Did I Ever Tell You This?: A memoir
Text Publishing, $49.99 hb, 398 pp
Veiled performances
Despite their proliferation, celebrity memoirs often seem incapable of justifying their own existence: a string of carefully curated anecdotes woven together to approximate a life already lived in the glare of the media. Perhaps because actors are on the one hand concealed by the roles they play, and on the other exposed to the prying eyes of the public, their autobiographies tend to inhabit a paradoxical netherworld of disclosure and obfuscation, cautious oscillations on a back off/come hither axis. Both Sam Neill’s and Heather Mitchell’s recent memoirs traverse this uneasy ground, feeding us sometimes incredibly intimate details while remaining stubbornly mute on the larger questions of their careers.
Both eschew the camp, bitchy pleasures of a memoirist like Rupert Everett (whose Red Carpets and Other Banana Skins [2006] remains the genre’s high watermark), or of the possibly apocryphal but no less entertaining confessional My Wicked, Wicked Ways (1959) from Errol Flynn. Absent are the droll witticisms that abound in David Niven’s The Moon’s a Balloon (1971) or Carrie Fisher’s hilarious Wishful Drinking (2017). There are only the occasional titbits of gossip to be found, flashes of behind-the-scenes revelation that might satisfy our prurience. Instead, Neill and Mitchell focus on the kinds of upheavals and twists of fate pertinent to any life – births and deaths, illness and health, love and friendship – presumably in an attempt to seem ‘just like us’.

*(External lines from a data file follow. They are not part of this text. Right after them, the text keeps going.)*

-- pv_equiv track=rewrite | github.com/firas357952/france-ioi | Test_Niveau_4/Intervalle.py | Ajout
-- ===== SOURCE A (Python) =====
-- def Ajout(I):
--     A = [(I[0][0], I[0][1], 0)]
--     i = 1
--     while i <= len(I) - 1:
--         if I[i] == I[i - 1]:
--             k = A[i - 1][2]
--             A.append((I[i][0], I[i][1], k))
--         else:
--             A.append((I[i][0], I[i][1], i))
--         i += 1
--     return A
-- ===== SOURCE B (Python) =====
-- from itertools import groupby
--
-- def Ajout(I):
--     out = []
--     idx = 0
--     for key, grp in groupby(I):
--         start = idx
--         for _ in grp:
--             out.append((key[0], key[1], start))
--             idx += 1
--     return out
-- ===== Notes on version B (the rewrite author's own statement) =====
-- stated objective: idiomatic
-- what changed: Replaces the index-based while loop with adjacent-element comparison and A[i-1] lookups by an itertools.groupby pass over runs of equal elements, tagging each run member with the run's start index from a running counter.
-- crash fix: On the empty list A raises IndexError (it reads I[0] before looping); B returns []. — e.g. on Ajout([]): A raises IndexError, B returns []
import Mathlib
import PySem

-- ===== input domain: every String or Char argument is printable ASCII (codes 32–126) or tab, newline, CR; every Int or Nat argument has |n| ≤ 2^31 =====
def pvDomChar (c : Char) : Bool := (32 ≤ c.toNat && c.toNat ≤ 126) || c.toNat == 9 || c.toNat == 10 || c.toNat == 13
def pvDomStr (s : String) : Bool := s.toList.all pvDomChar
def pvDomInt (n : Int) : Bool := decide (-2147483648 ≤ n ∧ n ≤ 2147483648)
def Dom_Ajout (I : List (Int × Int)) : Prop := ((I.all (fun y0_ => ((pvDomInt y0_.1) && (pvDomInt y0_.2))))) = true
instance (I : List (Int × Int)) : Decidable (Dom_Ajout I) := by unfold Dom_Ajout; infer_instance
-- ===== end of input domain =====

-- B replaces A's index-based while loop (adjacent comparison + A[i-1] lookup) by a groupby pass
-- over runs of equal elements, tagging each run member with the run's start index (objective:
-- idiomatic). Where A raises IndexError (empty I), B returns [].

-- ===== PORT A =====

-- one iteration of A's while-loop body, state = the accumulating list A, loop variable i
def ajoutStep (I : List (Int × Int)) (A : List (Int × Int × Int)) (i : Int) : List (Int × Int × Int) :=
  match PySem.List.pyGet? I i, PySem.List.pyGet? I (i - 1) with
  | some cur, some prev =>
      if cur == prev then
        match PySem.List.pyGet? A (i - 1) with
        | some a => A ++ [(cur.1, cur.2, a.2.2)]   -- k = A[i-1][2]
        | none => A                                -- unreachable in Python (IndexError)
      else A ++ [(cur.1, cur.2, i)]
  | _, _ => A

def Ajout (I : List (Int × Int)) : List (Int × Int × Int) :=
  match PySem.List.pyGet? I 0 with
  | none => []   -- Python raises IndexError on I[0]; excluded by Pre_Ajout
  | some h =>
    (PySem.List.pyRange 1 (I.length) 1).foldl (ajoutStep I) [(h.1, h.2, 0)]

-- ===== PORT B =====

-- itertools.groupby: running (key, count of current run); emits a run when the key changes
def runsAux (key : Int × Int) (cnt : Nat) : List (Int × Int) → List ((Int × Int) × Nat)
  | [] => [(key, cnt)]
  | x :: xs => if x == key then runsAux key (cnt + 1) xs else (key, cnt) :: runsAux x 1 xs

def runsB : List (Int × Int) → List ((Int × Int) × Nat)
  | [] => []
  | x :: xs => runsAux x 1 xs

-- the outer for-loop of Source B: for each (key, n) emit n tuples tagged with the run-start idx
def emitB : List ((Int × Int) × Nat) → Int → List (Int × Int × Int)
  | [], _ => []
  | (k, n) :: rest, idx => List.replicate n (k.1, k.2, idx) ++ emitB rest (idx + n)

def Ajout_alt (I : List (Int × Int)) : List (Int × Int × Int) :=
  emitB (runsB I) 0

-- ===== PRECONDITION & SPEC =====
-- Pre_ excludes only the empty list, on which A raises IndexError (it reads I[0] before looping).
def Pre_Ajout (I : List (Int × Int)) : Prop := I ≠ []
instance (I : List (Int × Int)) : Decidable (Pre_Ajout I) := by unfold Pre_Ajout; infer_instance
def pvWitness_Ajout : (List (Int × Int)) := [(1, 2), (1, 2), (3, 4)]

-- On the empty list A raises IndexError (it reads I[0] before looping); B returns [].
def Raises_Ajout (I : List (Int × Int)) : Prop := I = []
instance (I : List (Int × Int)) : Decidable (Raises_Ajout I) := by unfold Raises_Ajout; infer_instance
def pvRaiseWitness_Ajout : (List (Int × Int)) := []
def pvRaiseWitnessOut_Ajout : List (Int × Int × Int) := []

def Spec_Ajout (I : List (Int × Int)) (out : List (Int × Int × Int)) : Prop := out = Ajout_alt I
instance (I : List (Int × Int)) (out : List (Int × Int × Int)) : Decidable (Spec_Ajout I out) := by unfold Spec_Ajout; infer_instance

-- ===== CLAIM (what is proved, stated in full; the proofs are below) =====
def Claim_equal_Ajout : Prop := ∀ (I : List (Int × Int)), Dom_Ajout I → Pre_Ajout I → Spec_Ajout I (Ajout I)
def Claim_raises_Ajout : Prop := (∀ (I : List (Int × Int)), Dom_Ajout I → Raises_Ajout I → ¬ Pre_Ajout I) ∧ (Dom_Ajout (pvRaiseWitness_Ajout) ∧ Raises_Ajout (pvRaiseWitness_Ajout) ∧ Ajout_alt (pvRaiseWitness_Ajout) = pvRaiseWitnessOut_Ajout)

-- ===== LEMMAS AND PROOFS =====

-- the common characterisation both ports are reduced to: walk the tail remembering the previous
-- element, its tag, and the current index
def canon (prev : Int × Int) (pt : Int) (i : Int) : List (Int × Int) → List (Int × Int × Int)
  | [] => []
  | x :: xs =>
      let t := if x = prev then pt else i
      (x.1, x.2, t) :: canon x t (i + 1) xs

-- A's fold equals canon
lemma foldA (rest : List (Int × Int)) : ∀ (pre : List (Int × Int)) (Acc : List (Int × Int × Int))
    (prev : Int × Int) (pt : Int),
    pre.getLast? = some prev →
    Acc.length = pre.length →
    (∃ a b, Acc.getLast? = some (a, b, pt)) →
    (PySem.List.pyRange (pre.length) ((pre.length : Int) + rest.length) 1).foldl
        (ajoutStep (pre ++ rest)) Acc
      = Acc ++ canon prev pt (pre.length) rest := by
  induction rest with
  | nil =>
      intro pre Acc prev pt _ _ _
      simp [PySem.List.pyRange_one_eq_nil, canon]
  | cons x xs ih =>
      intro pre Acc prev pt hlast hlen hAl
      have hpre : pre ≠ [] := by
        intro h; rw [h] at hlast; simp at hlast
      have hpos : 1 ≤ pre.length := List.length_pos_of_ne_nil hpre
      have hlt : (pre.length : Int) < (pre.length : Int) + (x :: xs).length := by
        simp
      rw [PySem.List.pyRange_one_cons hlt, List.foldl_cons]
      have hgetx : PySem.List.pyGet? (pre ++ x :: xs) (pre.length : Int) = some x :=
        PySem.List.pyGet?_append_length pre xs x
      have hm1 : (pre.length : Int) - 1 = ((pre.length - 1 : Nat) : Int) := by
        push_cast [hpos]; ring
      have hgetprev : PySem.List.pyGet? (pre ++ x :: xs) ((pre.length : Int) - 1) = some prev := by
        rw [hm1, PySem.List.pyGet?_natCast,
          List.getElem?_append_left (by omega),
          ← List.getLast?_eq_getElem?, hlast]
      obtain ⟨a, b, hAlast⟩ := hAl
      have hgetA : PySem.List.pyGet? Acc ((pre.length : Int) - 1) = some (a, b, pt) := by
        rw [hm1, PySem.List.pyGet?_natCast, ← hlen, ← List.getLast?_eq_getElem?, hAlast]
      have hstep : ajoutStep (pre ++ x :: xs) Acc (pre.length : Int)
          = Acc ++ [(x.1, x.2, if x = prev then pt else (pre.length : Int))] := by
        rw [ajoutStep, hgetx, hgetprev]
        by_cases hx : x = prev
        · simp [hx, hgetA]
        · simp [hx]
      rw [hstep]
      have hrec := ih (pre ++ [x]) (Acc ++ [(x.1, x.2, if x = prev then pt else (pre.length : Int))])
        x (if x = prev then pt else (pre.length : Int))
        (by simp) (by simp [hlen]) ⟨x.1, x.2, by simp⟩
      have hbound : ((pre ++ [x]).length : Int) + (xs.length : Int)
          = (pre.length : Int) + ((x :: xs).length : Int) := by
        push_cast [List.length_append, List.length_cons, List.length_singleton, List.length_nil]; ring
      have hlen' : ((pre ++ [x]).length : Int) = (pre.length : Int) + 1 := by
        push_cast [List.length_append, List.length_singleton, List.length_nil]; ring
      have hlist : (pre ++ [x]) ++ xs = pre ++ x :: xs := by simp
      rw [hbound, hlen', hlist] at hrec
      rw [hrec]
      simp [canon]

-- B's grouping pass equals canon: inside a run of `key` started at tag i with cnt members seen
lemma emit_runsAux (l : List (Int × Int)) : ∀ (key : Int × Int) (cnt : Nat) (i : Int),
    emitB (runsAux key cnt l) i
      = List.replicate cnt (key.1, key.2, i) ++ canon key i (i + cnt) l := by
  induction l with
  | nil => intro key cnt i; simp [runsAux, emitB, canon]
  | cons x xs ih =>
      intro key cnt i
      rw [runsAux]
      by_cases hx : x = key
      · rw [if_pos (by simp [hx]), ih]
        subst hx
        rw [canon, if_pos rfl, List.replicate_succ', List.append_assoc, List.singleton_append]
        congr 3
        omega
      · rw [if_neg (by simp [hx]), emitB, ih]
        rw [canon, if_neg hx, List.replicate_one, List.singleton_append]
        congr 3

-- ===== VERDICT (by name: the statement is the Claim_ definition above) =====
theorem Ajout_spec : Claim_equal_Ajout := by
  intro I _ hpre
  unfold Spec_Ajout
  match I, hpre with
  | h :: tl, _ =>
      show Ajout (h :: tl) = Ajout_alt (h :: tl)
      have hA := foldA tl [h] [(h.1, h.2, 0)] h 0 (by simp) (by simp) ⟨h.1, h.2, by simp⟩
      have hB := emit_runsAux tl h 1 0
      simp only [List.singleton_append, List.length_singleton, Nat.cast_one] at hA
      unfold Ajout Ajout_alt runsB
      simp only [PySem.List.pyGet?_zero_cons]
      rw [show (((h :: tl).length : Nat) : Int) = 1 + (tl.length : Int) by
        push_cast [List.length_cons]; ring]
      rw [hA, hB]
      simp

@[simp] theorem Ajout_raises : Claim_raises_Ajout := by
  unfold Claim_raises_Ajout
  exact ⟨by intro I _ hr hp; exact hp hr, by decide⟩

Neill’s Did I Ever Tell You This?, the looser and more casually anecdotal of the two, was prompted by his recent cancer diagnosis. It opens in County Tyrone, Northern Ireland, where Neill was born and christened Nigel, to his eternal chagrin. Neill’s father, Dermot, a strikingly handsome New Zealander, was an officer in the British Army, his work taking him from the mountain passes of Austria to a Greece plunged into civil war. His escapades are briefly touched on, but his taciturn nature – ‘He was, as always, slightly distant ... always partly absent’ – means that Neill barely scratches the surface of the man, nor captures their relationship with any vividness or insight. His mother, Priscilla, ‘was very English, very pretty and very brisk’. Although he seemed closer to her, she also remains a rather shadowy figure, elliptical.